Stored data
• • • • • • •
-- B's result is the same grid, for n > 0 and any sz satisfying the ceiling bracket.
lemma messAlt_eq_grid (cs : List Char) (n : Int) (hn : 0 < n) (sz : Nat)
    (hbr1 : ((sz : Nat) : Int) * n - n < (cs.length : Int))
    (hbr2 : ((cs.length : Nat) : Int) ≤ ((sz : Nat) : Int) * n) :
    messAltRows (cs.map (fun c => (c.toNat : Int))) n = messGrid cs n.toNat sz cs.length := by
  set nn := n.toNat with hnn
  have hncast : ((nn : Nat) : Int) = n := Int.toNat_of_nonneg (le_of_lt hn)
  have hnn0 : 0 < nn := by omega
  have hszn1 : ((sz * nn : Nat) : Int) = (sz : Int) * n := by push_cast [hncast]; ring
  have hInt1 : ((sz * nn : Nat) : Int) < (cs.length : Int) + ((nn : Nat) : Int) := by
    rw [hszn1, hncast]; linarith
  have hInt2 : (cs.length : Int) ≤ ((sz * nn : Nat) : Int) := by rw [hszn1]; exact hbr2
  have hbrN2 : cs.length ≤ sz * nn := by exact_mod_cast hInt2
  have hbrN1 : sz * nn < cs.length + nn := by exact_mod_cast hInt1
  have hlenmap : ((cs.map (fun c => (c.toNat : Int))).length : Int) = (cs.length : Int) := by simp
  -- the range of start indices has exactly sz elements, the multiples of n
  have hcount : PySem.List.pyRange 0 ((cs.map (fun c => (c.toNat : Int))).length : Int) n
      = (List.range sz).map (fun k => ((k * nn : Nat) : Int)) := by
    rw [PySem.List.pyRange_of_pos _ _ hn]
    rcases Nat.eq_zero_or_pos cs.length with h0 | hpos
    · have hsz0 : sz = 0 := by
        by_contra h
        have h1 : 1 * nn ≤ sz * nn := Nat.mul_le_mul_right nn (by omega)
        omega
      simp [h0, hsz0]
    · have hlt : (0 : Int) < ((cs.map (fun c => (c.toNat : Int))).length : Int) := by
        rw [hlenmap]; exact_mod_cast hpos
      rw [if_pos (by simpa using hlt), hlenmap]
      have hdiv : ((cs.length : Int) - 0 + n - 1) / n = (sz : Int) := by
        rw [← PySem.Int.floordiv_eq_ediv_of_pos hn,
          PySem.Int.floordiv_eq_iff_of_pos hn]
        constructor
        · linarith
        · have he : ((sz : Int) + 1) * n = (sz : Int) * n + n := by ring
          linarith
      rw [hdiv, Int.toNat_natCast]
      apply List.map_congr_left
      intro k hk
      push_cast [hncast]
      ring
  rcases Nat.eq_zero_or_pos cs.length with h0 | hpos
  · -- empty string: no rows, empty grid
    have hsz0 : sz = 0 := by
      by_contra h
      have h1 : 1 * nn ≤ sz * nn := Nat.mul_le_mul_right nn (by omega)
      omega
    have hcs : cs = [] := List.length_eq_zero_iff.mp h0
    simp [messAltRows, messGrid, hcs, hsz0, PySem.List.pyRange]
  · have hsz1 : 0 < sz := by
      rcases Nat.eq_zero_or_pos sz with h | h
      · subst h; simp at hbrN2; omega
      · exact h
    obtain ⟨t, ht⟩ : ∃ t, sz = t + 1 := ⟨sz - 1, by omega⟩
    subst ht
    have htexp : (t + 1) * nn = t * nn + nn := by ring
    simp only [messAltRows]
    rw [hcount]
    simp only [List.map_map, Function.comp_def]
    have hchunk : (fun k : Nat => PySem.List.slice (cs.map (fun c => (c.toNat : Int)))
        (some ((k * nn : Nat) : Int)) (some (((k * nn : Nat) : Int) + n)))
        = fun k : Nat => ((cs.map (fun c => (c.toNat : Int))).drop (k * nn)).take nn := by
      funext k
      rw [← hncast]
      exact messAlt_chunk cs nn (k * nn)
    simp only [hchunk]
    set chunk : Nat → List Int :=
      fun k => ((cs.map (fun c => (c.toNat : Int))).drop (k * nn)).take nn with hchunkdef
    -- split off the last row on both sides
    rw [List.range_succ, List.map_append, List.map_singleton]
    rw [if_neg (by simp), List.getLastD_concat, List.dropLast_concat]
    have hlastlen : (chunk t).length = cs.length - t * nn := by
      simp [hchunkdef]; omega
    have hpad : (n - ((chunk t).length : Int)).toNat = nn - (cs.length - t * nn) := by
      rw [hlastlen, ← hncast]; omega
    rw [hpad]
    unfold messGrid
    rw [List.range_succ, List.map_append, List.map_singleton]
    congr 1
    · apply List.map_congr_left
      intro i hi
      have hit : i < t := List.mem_range.mp hi
      have hmono : (i + 1) * nn ≤ t * nn := Nat.mul_le_mul_right nn (by omega)
      have hiexp : (i + 1) * nn = i * nn + nn := by ring
      exact (messGrid_row_full cs nn i (by omega)).symm
    · rw [messGrid_row_last cs nn t (by omega) (by omega)]
-- pv_equiv track=rewrite | github.com/fabiogaluppo/AdventOfCode2020 | day_24.py | lineToMoves
-- ===== SOURCE A (Python) =====
-- def lineToMoves(line):
--     i, N = 0, len(line)
--     moves = []
--     while i < N:
--         if line[i] == 'n' or line[i] == 's':
--             moves.append(line[i:i + 2])
--             i += 2
--         else:
--             moves.append(line[i])
--             i += 1
--     return moves
-- ===== SOURCE B (Python) =====
-- import re
--
-- def lineToMoves(line):
--     # Regex tokenizer: an n/s plus any following character (DOTALL so '.' also
--     # matches newlines), otherwise any single character; ordered alternation
--     # reproduces the greedy two-char grouping, incl. a lone trailing n/s.
--     return re.findall(r'[ns].|.', line, re.DOTALL)
-- ===== Notes on version B (the rewrite author's own statement) =====
-- stated objective: idiomatic
-- what changed: Replaces the manual index-advancing while loop with a single regex findall whose ordered alternation '[ns].|.' lets the regex engine do the two-char-after-n/s grouping.
import Mathlib
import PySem

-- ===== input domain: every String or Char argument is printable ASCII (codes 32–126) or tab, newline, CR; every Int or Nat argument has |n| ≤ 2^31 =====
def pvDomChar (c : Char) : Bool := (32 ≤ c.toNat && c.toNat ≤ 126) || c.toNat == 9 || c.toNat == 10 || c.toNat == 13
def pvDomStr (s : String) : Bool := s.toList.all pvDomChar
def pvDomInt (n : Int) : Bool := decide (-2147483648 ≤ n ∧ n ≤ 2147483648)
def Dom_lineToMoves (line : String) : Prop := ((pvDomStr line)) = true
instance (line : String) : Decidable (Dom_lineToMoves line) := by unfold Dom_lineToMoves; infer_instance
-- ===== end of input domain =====

-- B replaces A's index-advancing while loop by a regex tokenizer (re.findall with ordered alternation); same output, more idiomatic.

-- ===== PORT A =====
-- while i < N: grouped two chars after 'n'/'s' (line[i:i+2]), else one char; i advances by 2 or 1.
def lineToMovesLoop (cs : List Char) (i : Nat) : List String :=
  if h : i < cs.length then
    if cs[i] = 'n' ∨ cs[i] = 's' then
      String.ofList (PySem.List.slice cs (some (i : Int)) (some ((i : Int) + 2))) :: lineToMovesLoop cs (i + 2)
    else
      String.ofList [cs[i]] :: lineToMovesLoop cs (i + 1)
  else []
termination_by cs.length - i

def lineToMoves (line : String) : List String := lineToMovesLoop line.toList 0

-- ===== PORT B =====
-- Transliteration of re.findall(r'[ns].|.', line, re.DOTALL): the engine scans left to right,
-- at each position trying the first alternative '[ns].' (an n/s plus ANY character, DOTALL),
-- falling back to '.' (one character); matches are consumed, non-overlapping.
def reFindAllNS : List Char → List String
  | [] => []
  | [c] => [String.ofList [c]]               -- alternative '[ns].' cannot match at the last position
  | c :: d :: rest =>
    if c = 'n' ∨ c = 's' then String.ofList [c, d] :: reFindAllNS rest
    else String.ofList [c] :: reFindAllNS (d :: rest)

def lineToMoves_alt (line : String) : List String := reFindAllNS line.toList

-- ===== PRECONDITION & SPEC =====
def Spec_lineToMoves (line : String) (out : List String) : Prop := out = lineToMoves_alt line
instance (line : String) (out : List String) : Decidable (Spec_lineToMoves line out) := by unfold Spec_lineToMoves; infer_instance

-- ===== CLAIM (what is proved, stated in full; the proofs are below) =====
def Claim_equal_lineToMoves : Prop := ∀ (line : String), Dom_lineToMoves line → Spec_lineToMoves line (lineToMoves line)

-- ===== LEMMAS AND PROOFS =====
lemma loop_eq_reFindAll (cs : List Char) (i : Nat) :
    lineToMovesLoop cs i = reFindAllNS (cs.drop i) := by
  fun_induction lineToMovesLoop cs i with
  | case1 i h hns ih =>
    have hd : cs.drop i = cs[i] :: cs.drop (i + 1) := List.drop_eq_getElem_cons h
    have hslice : PySem.List.slice cs (some (i : Int)) (some ((i : Int) + 2))
        = (cs.drop i).take 2 := by
      have := PySem.List.slice_natCast_add cs i 2
      simpa using this
    by_cases h1 : i + 1 < cs.length
    · have hd1 : cs.drop (i + 1) = cs[i + 1] :: cs.drop (i + 2) :=
        List.drop_eq_getElem_cons h1
      have hslice2 : (cs.drop i).take 2 = [cs[i], cs[i + 1]] := by rw [hd, hd1]; rfl
      rw [hslice, hslice2, hd, hd1, ih]
      simp [reFindAllNS, hns]
    · have hnil : cs.drop (i + 1) = [] := List.drop_eq_nil_of_le (by omega)
      have hnil2 : cs.drop (i + 2) = [] := List.drop_eq_nil_of_le (by omega)
      rw [hslice, hd, hnil]
      rw [show lineToMovesLoop cs (i + 2) = reFindAllNS (cs.drop (i + 2)) from ih]
      simp [reFindAllNS, hnil2]
  | case2 i h hns ih =>
    have hd : cs.drop i = cs[i] :: cs.drop (i + 1) := List.drop_eq_getElem_cons h
    rw [hd, ih]
    cases hrest : cs.drop (i + 1) with
    | nil => simp [reFindAllNS]
    | cons d rest => simp [reFindAllNS, hns]
  | case3 i h =>
    have : cs.drop i = [] := List.drop_eq_nil_of_le (by omega)
    simp [this, reFindAllNS]

-- ===== VERDICT (by name: the statement is the Claim_ definition above) =====
theorem lineToMoves_spec : Claim_equal_lineToMoves := by
  intro line _
  unfold Spec_lineToMoves lineToMoves lineToMoves_alt
  simpa using loop_eq_reFindAll line.toList 0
• • • • • • •
■ Exercise brief
Only the lines from the one with "simp [this, reFindAllNS]" through the end of the data should be printed, each exactly as it appears.

■ Answer
    simp [this, reFindAllNS]

-- ===== VERDICT (by name: the statement is the Claim_ definition above) =====
theorem lineToMoves_spec : Claim_equal_lineToMoves := by
  intro line _
  unfold Spec_lineToMoves lineToMoves lineToMoves_alt
  simpa using loop_eq_reFindAll line.toList 0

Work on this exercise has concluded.